Saturday, March 3, 2012

Pearls-for-eyes redux

Francis Spufford, I may be some time:
The ice had preserved John Torrington, John Hartnell, and William Braine as yellowed revenants from 1846. Their lips had drawn back from their teeth, and their eyes, oysters of water-ice when the coffins were first opened, proved to have sunk back beneath the lids [...] the preserving ice does something curious to history. It does not distinguish between the recent dead and the remote dead; all are glazed over alike.
I am returning to this book after a week's travel, exigencies of packing for which have left me with a number of half-read books that I must now try to finish.

Friday, March 2, 2012

"By the time Collins was being pursued by a woman with green tusks, you sense he was in big trouble"

Back from Boston, where I had a pleasant few days, to "fyre and flete and candlelight," and the (more urgent than I had realized) task of finishing up my thesis.
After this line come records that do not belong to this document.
-- pv_equiv track=rewrite | github.com/lawang24/competitive-programming-archive | Codeforces/old_code/March 29/G.py | solve
-- ===== SOURCE A (Python) =====
-- import collections
--
-- def helper(visited, node, neighbors):
--     max_count = 0
--
--     for nei in neighbors[node]:
--         if nei not in visited:
--             visited.add(nei)
--             max_count = max(max_count, helper(visited, nei, neighbors))
--             visited.remove(nei)
--
--     return max_count + 1
--
-- def find_longest_path(neighbors, node):
--
--     visited = {node}
--     nodes_in_longest_path = helper(visited,node,neighbors)
--
--     return nodes_in_longest_path
--
-- def solve(nodes, n_nodes):
--     g_group = collections.defaultdict(list)
--     w_group = collections.defaultdict(list)
--     neighbors = collections.defaultdict(list)
--     visited = set()
--
--     # declare adjacency list
--     for i, node in enumerate(nodes):
--         g, w = node.split()
--
--         # attach to all neighbors in the same category
--         for nei in g_group[g]:
--             neighbors[i].append(nei)
--             neighbors[nei].append(i)
--
--         g_group[g].append(i)
--
--         # duplicate name
--         for nei in w_group[w]:
--             if i not in neighbors[nei]:
--                 neighbors[i].append(nei)
--                 neighbors[nei].append(i)
--
--             # add yourself to the category
--         w_group[w].append(i)
--
--     # find the longest path
--     ans = n_nodes
--
--     for i in range(n_nodes):
--         if i not in visited:
--             visited.add(i)
--             longest_path = find_longest_path(neighbors,i)
--             ans = min(ans, n_nodes-longest_path)
--
--     return ans
-- ===== SOURCE B (Python) =====
-- def longest(adj, memo, visited, node):
--     # longest simple path starting at node avoiding visited,
--     # memoised on the (visited set, node) state shared across all queries
--     key = (visited, node)
--     if key not in memo:
--         best = 1
--         for v in adj.get(node, ()):
--             if v not in visited:
--                 best = max(best, 1 + longest(adj, memo, visited | {v}, v))
--         memo[key] = best
--     return memo[key]
--
--
-- def solve(nodes, n_nodes):
--     pairs = [tuple(s.split()) for s in nodes]
--     adj = {i: [j for j in range(len(pairs))
--                if j != i and (pairs[j][0] == p[0] or pairs[j][1] == p[1])]
--            for i, p in enumerate(pairs)}
--     memo = {}
--     ans = n_nodes
--     for i in range(n_nodes):
--         ans = min(ans, n_nodes - longest(adj, memo, frozenset([i]), i))
--     return ans
-- ===== Notes on version B (the rewrite author's own statement) =====
-- stated objective: faster
-- what changed: The plain backtracking DFS (recomputed from scratch at every start, with A's incremental g_group/w_group graph build and dead outer visited set) is replaced by a memoised state-space search: longest-path values are cached in a dict keyed by the (frozenset of visited nodes, current node) state and shared across all starting nodes, and the adjacency dict is built directly by one comprehension per node; Pre_ excludes exactly the inputs where 'g, w = node.split()' raises ValueError.
import Mathlib
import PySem
-- pv_equiv track=rewrite | github.com/bensmus/box-grouping-optimization | final/hillclimb.py | compute_grouping_cost
-- ===== SOURCE A (Python) =====
-- def compute_grouping_cost(cells, grouping):
--     def compute_group_cost(cells, group):
--         # `cells` and `group` are both collections of tuples.
--         cell_rows = [row for (row, _) in cells]
--         cells_height = max(cell_rows) - min(cell_rows) + 1
--         group_cost = 0
--         # Iterate through a bounding box of cells,
--         # simulating the access of group (from top to bottom).
--         group_columns = {column for (_, column) in group} # Set ensures that same column not scanned twice.
--         for column in group_columns:
--             column_subcosts = []
--             cell_above_flag = False
--             cells_above = 0 # Important for non-rectangular cell stacks.
--             for row in range(cells_height):
--                 iter_cell = (row, column)
--                 if iter_cell in group:
--                     if not cell_above_flag: # Consider whether cell above was in group.
--                         column_subcosts.append(cells_above)
--                     cell_above_flag = True
--                 else:
--                     cell_above_flag = False
--                 if iter_cell in cells:
--                     cells_above += 1
--             column_cost = sum(column_subcosts)
--             group_cost += column_cost
--         return group_cost
--     """
--     E.g. 3x2 stack:
--     cells = [(0, 0), (0, 1), (1, 0), (1, 1), (2, 0), (2, 1)]
--     grouping = { {(0, 0), (0, 1)}, {(1, 0), (1, 1)}, {(2, 0), (2, 1)} }
--     grouping_cost would be 2 because avg of first group cost is 0, second is 2, third is 4.
--     """
--     group_costs = [compute_group_cost(cells, group) for group in grouping]
--     grouping_cost = sum(group_costs)
--     return grouping_cost
-- ===== SOURCE B (Python) =====
-- from bisect import bisect_left
--
-- def compute_grouping_cost(cells, grouping):
--     # Precompute, per column, the sorted list of distinct cell rows inside the
--     # row window [0, cells_height); each group cost is then the sum, over the
--     # run-start cells of the group, of a bisect count of cell rows above it.
--     cell_rows = [row for (row, _) in cells]
--     cells_height = max(cell_rows) - min(cell_rows) + 1
--     window = [(column, row) for (row, column) in set(cells) if 0 <= row < cells_height]
--     col_rows = {}
--     for (column, row) in window:
--         col_rows.setdefault(column, []).append(row)
--     col_rows = {column: sorted(rows) for (column, rows) in col_rows.items()}
--     total = 0
--     for group in grouping:
--         gset = set(group)
--         for (row, column) in gset:
--             if 0 <= row < cells_height and (row == 0 or (row - 1, column) not in gset):
--                 total += bisect_left(col_rows.get(column, []), row)
--     return total
-- ===== Notes on version B (the rewrite author's own statement) =====
-- stated objective: faster
-- what changed: A scans every bounding-box row of every distinct group column with linear list membership tests; B precomputes one dict mapping each column to the sorted list of its distinct in-window cell rows and, iterating only the distinct group cells, adds a bisect count at each run-start cell, so no per-row scan remains.
-- outside the precondition, e.g. on compute_grouping_cost([], []): A returns 0, B raises ValueError; on compute_grouping_cost([], [{(0, 0)}]): A raises ValueError, B raises ValueError
import Mathlib
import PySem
Some linkage:

1. Engaging review of Peter Ackroyd's (apparently dull) biog. of Wilkie Collins.

2. Geoff Dyer on porn and Thomas Ruff. Inter alia I am grateful to GD for teasing out the pun in "coming to our senses." (Which also enriches that Frost line, "going home / From company means coming to our senses.")
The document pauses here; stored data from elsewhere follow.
-- pv_equiv track=rewrite | github.com/Opsimathy/IT5003 | Midterms/CS2040S 25S1/A.1 Special Largest Gap.py | specialLargestGap
-- ===== SOURCE A (Python) =====
-- from typing import List
--
-- def specialLargestGap(arr: List[int]) -> int:
--     def sod(n: int) -> int:
--         s = 0
--         while n:
--             s += n % 10
--             n //= 10
--         return s
--     m = [float('inf')] * 64
--     M = [-1] * 64
--     c = [0] * 64
--     for i in arr:
--         s = sod(i)
--         m[s] = min(m[s], i)
--         M[s] = max(M[s], i)
--         c[s] += 1
--     a = -1
--     for s in range(64):
--         if c[s] >= 2:
--             a = max(a, M[s] - m[s])
--     return a
-- ===== SOURCE B (Python) =====
-- from typing import List
--
-- def specialLargestGap(arr: List[int]) -> int:
--     def sod(n: int) -> int:
--         s = 0
--         while n:
--             s += n % 10
--             n //= 10
--         return s
--     def go(lst):
--         if not lst:
--             return -1
--         x = lst[0]
--         s = sod(x)
--         same = [y for y in lst[1:] if sod(y) == s]
--         rest = [y for y in lst[1:] if sod(y) != s]
--         best = go(rest)
--         if same:
--             grp = same + [x]
--             best = max(best, max(grp) - min(grp))
--         return best
--     return go(arr)
-- ===== Notes on version B (the rewrite author's own statement) =====
-- stated objective: alternative
-- what changed: Replaces A's single pass over fixed 64-slot min/max/count arrays plus a final 0..63 sweep with a partition recursion: peel off the entire digit-sum class of the first element via comprehensions, reduce it with built-in max/min, and recurse on the remaining elements; no indexed tables or incremental per-element state.
import Mathlib
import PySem

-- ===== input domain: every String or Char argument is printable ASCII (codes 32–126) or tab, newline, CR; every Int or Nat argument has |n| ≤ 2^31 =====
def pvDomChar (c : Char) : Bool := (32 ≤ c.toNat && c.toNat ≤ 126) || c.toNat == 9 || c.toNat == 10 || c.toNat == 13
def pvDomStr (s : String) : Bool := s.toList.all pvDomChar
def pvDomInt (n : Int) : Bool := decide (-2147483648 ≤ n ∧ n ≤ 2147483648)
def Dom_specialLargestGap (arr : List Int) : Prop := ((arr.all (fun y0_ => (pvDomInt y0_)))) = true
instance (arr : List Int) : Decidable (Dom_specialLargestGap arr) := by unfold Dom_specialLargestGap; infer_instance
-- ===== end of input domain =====

-- B replaces A's single pass over fixed 64-slot min/max/count arrays (plus a 0..63 sweep) with a
-- partition recursion: peel off the first element's whole digit-sum class, reduce it with built-in
-- max/min, recurse on the rest (objective: alternative).

-- ===== PORT A =====
-- sod's while loop, with fuel n.natAbs (sufficient for n ≥ 0, the only case where Python's loop
-- terminates; for n < 0 Python diverges — those inputs are outside Pre_ and nothing is claimed there)
def sodGo : Nat → Int → Int → Int
  | 0, _, s => s
  | f + 1, n, s => if n = 0 then s else sodGo f (PySem.Int.floordiv n 10) (s + PySem.Int.mod n 10)

def sodA (n : Int) : Int := sodGo n.natAbs n 0

def specialLargestGap (arr : List Int) : Int :=
  -- m's float('inf') sentinel is ported as none (min(inf, i) = i); list writes m[s] = … are List.set
  -- (Pre_ guarantees the index s is in range, where Python would otherwise raise IndexError)
  let st := arr.foldl
    (fun (st : List (Option Int) × List Int × List Int) i =>
      let s := (sodA i).toNat
      (st.1.set s (some (match st.1.getD s none with | none => i | some v => min v i)),
       st.2.1.set s (max (st.2.1.getD s (-1)) i),
       st.2.2.set s (st.2.2.getD s 0 + 1)))
    (List.replicate 64 (none : Option Int), List.replicate 64 (-1 : Int), List.replicate 64 (0 : Int))
  (PySem.List.pyRange 0 64 1).foldl
    (fun a s =>
      if 2 ≤ st.2.2.getD s.toNat 0 then
        max a (st.2.1.getD s.toNat (-1) - (st.1.getD s.toNat none).getD 0)
      else a)
    (-1)

-- ===== PORT B =====
-- Source B's recursive go: 'if same:' is the match on the comprehension's result ([] vs z :: zs);
-- max(grp)/min(grp) are PySem.List.max?/min? with the identity key
def goB : List Int → Int
  | [] => -1
  | x :: t =>
      let s := sodA x
      let same := t.filter (fun y => sodA y == s)
      let rest := t.filter (fun y => !(sodA y == s))
      let best := goB rest
      match same with
      | [] => best
      | z :: zs =>
          let grp := (z :: zs) ++ [x]
          match PySem.List.max? grp (fun y => y), PySem.List.min? grp (fun y => y) with
          | some hi, some lo => max best (hi - lo)
          | _, _ => best
termination_by lst => lst.length
decreasing_by
  have h2 := List.length_filter_le (fun y : {y // y ∈ t} => !(sodA y.1 == sodA x)) t.attach
  simp at h2
  simp
  omega

def specialLargestGap_alt (arr : List Int) : Int := goB arr

-- ===== PRECONDITION & SPEC =====
-- digit sum of a nonnegative integer, independent of the ports (used only to state Pre_)
def pvDigitSumGo : Nat → Nat → Nat
  | 0, _ => 0
  | f + 1, n => if n = 0 then 0 else n % 10 + pvDigitSumGo f (n / 10)

def pvDigitSum (n : Nat) : Nat := pvDigitSumGo n n

-- Pre_ excludes exactly the inputs on which A does not return: on a negative element A's sod loop
-- diverges (n //= 10 never reaches 0), and on a digit sum ≥ 64 A raises IndexError (its arrays have 64 slots).
def Pre_specialLargestGap (arr : List Int) : Prop :=
  ∀ x ∈ arr, 0 ≤ x ∧ pvDigitSum x.toNat < 64
instance (arr : List Int) : Decidable (Pre_specialLargestGap arr) := by
  unfold Pre_specialLargestGap; infer_instance

def pvWitness_specialLargestGap : List Int := [29, 92, 5, 1000000]

def Spec_specialLargestGap (arr : List Int) (out : Int) : Prop := out = specialLargestGap_alt arr
instance (arr : List Int) (out : Int) : Decidable (Spec_specialLargestGap arr out) := by
  unfold Spec_specialLargestGap; infer_instance

-- ===== CLAIM (what is proved, stated in full; the proofs are below) =====
def Claim_equal_specialLargestGap : Prop :=
  ∀ (arr : List Int), Dom_specialLargestGap arr → Pre_specialLargestGap arr →
    Spec_specialLargestGap arr (specialLargestGap arr)

-- ===== LEMMAS AND PROOFS =====

-- digit-sum basics ---------------------------------------------------------

theorem pvDigitSumGo_congr (n : Nat) : ∀ f g, n ≤ f → n ≤ g →
    pvDigitSumGo f n = pvDigitSumGo g n := by
  induction n using Nat.strong_induction_on with
  | _ n ih =>
    intro f g hf hg
    rcases Nat.eq_zero_or_pos n with h0 | hp
    · subst h0
      cases f <;> cases g <;> simp [pvDigitSumGo]
    · obtain ⟨f', rfl⟩ : ∃ f', f = f' + 1 := ⟨f - 1, by omega⟩
      obtain ⟨g', rfl⟩ : ∃ g', g = g' + 1 := ⟨g - 1, by omega⟩
      have hlt : n / 10 < n := Nat.div_lt_self hp (by norm_num)
      simp only [pvDigitSumGo, if_neg (by omega : ¬ n = 0)]
      rw [ih (n / 10) hlt f' g' (by omega) (by omega)]

theorem pvDigitSum_unfold (n : Nat) :
    pvDigitSum n = if n = 0 then 0 else n % 10 + pvDigitSum (n / 10) := by
  rcases Nat.eq_zero_or_pos n with h0 | hp
  · subst h0; simp [pvDigitSum, pvDigitSumGo]
  · obtain ⟨n', rfl⟩ : ∃ n', n = n' + 1 := ⟨n - 1, by omega⟩
    simp only [pvDigitSum, pvDigitSumGo, if_neg (by omega : ¬ n' + 1 = 0)]
    rw [pvDigitSumGo_congr ((n' + 1) / 10) n' ((n' + 1) / 10)
      (by have := Nat.div_lt_self (by omega : 0 < n' + 1) (by norm_num : 1 < 10); omega)
      (Nat.le_refl _)]

theorem sodGo_eq (f : Nat) : ∀ (n s : Int), 0 ≤ n → n ≤ (f : Int) →
    sodGo f n s = s + (pvDigitSum n.toNat : Int) := by
  induction f with
  | zero =>
    intro n s h0 hf
    have : n = 0 := by omega
    subst this
    simp [sodGo, pvDigitSum, pvDigitSumGo]
  | succ f ih =>
    intro n s h0 hf
    by_cases hz : n = 0
    · subst hz; simp [sodGo, pvDigitSum, pvDigitSumGo]
    · have hm : PySem.Int.mod n 10 = ((n.toNat % 10 : Nat) : Int) := by
        have : n = ((n.toNat : Nat) : Int) := by omega
        rw [this]; exact_mod_cast PySem.Int.mod_natCast n.toNat 10
      have hd : PySem.Int.floordiv n 10 = ((n.toNat / 10 : Nat) : Int) := by
        have : n = ((n.toNat : Nat) : Int) := by omega
        rw [this]; exact_mod_cast PySem.Int.floordiv_natCast n.toNat 10
      rw [sodGo, if_neg hz, hm, hd, ih _ _ (by positivity) (by
        have : n.toNat / 10 < n.toNat := Nat.div_lt_self (by omega) (by norm_num)
        omega)]
      rw [pvDigitSum_unfold n.toNat, if_neg (by omega)]
      push_cast
      have : (((n.toNat : Int)) / 10).toNat = n.toNat / 10 := by omega
      rw [this]
      ring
3. From Guy Davenport's diary in The Hunter Gracchus:
The white frost that made the fire feel so good, and the quilt so comfortable, had also reddened the maples and mellowed the persimmons. Cloth shoes stink by the fire. Foxes bark in the deep of the wind.

Opossum:persimmon::moth:mulberry. Christmas Island (South Pacific): imperial pigeon, noddy, glossy swiftlet, reef heron.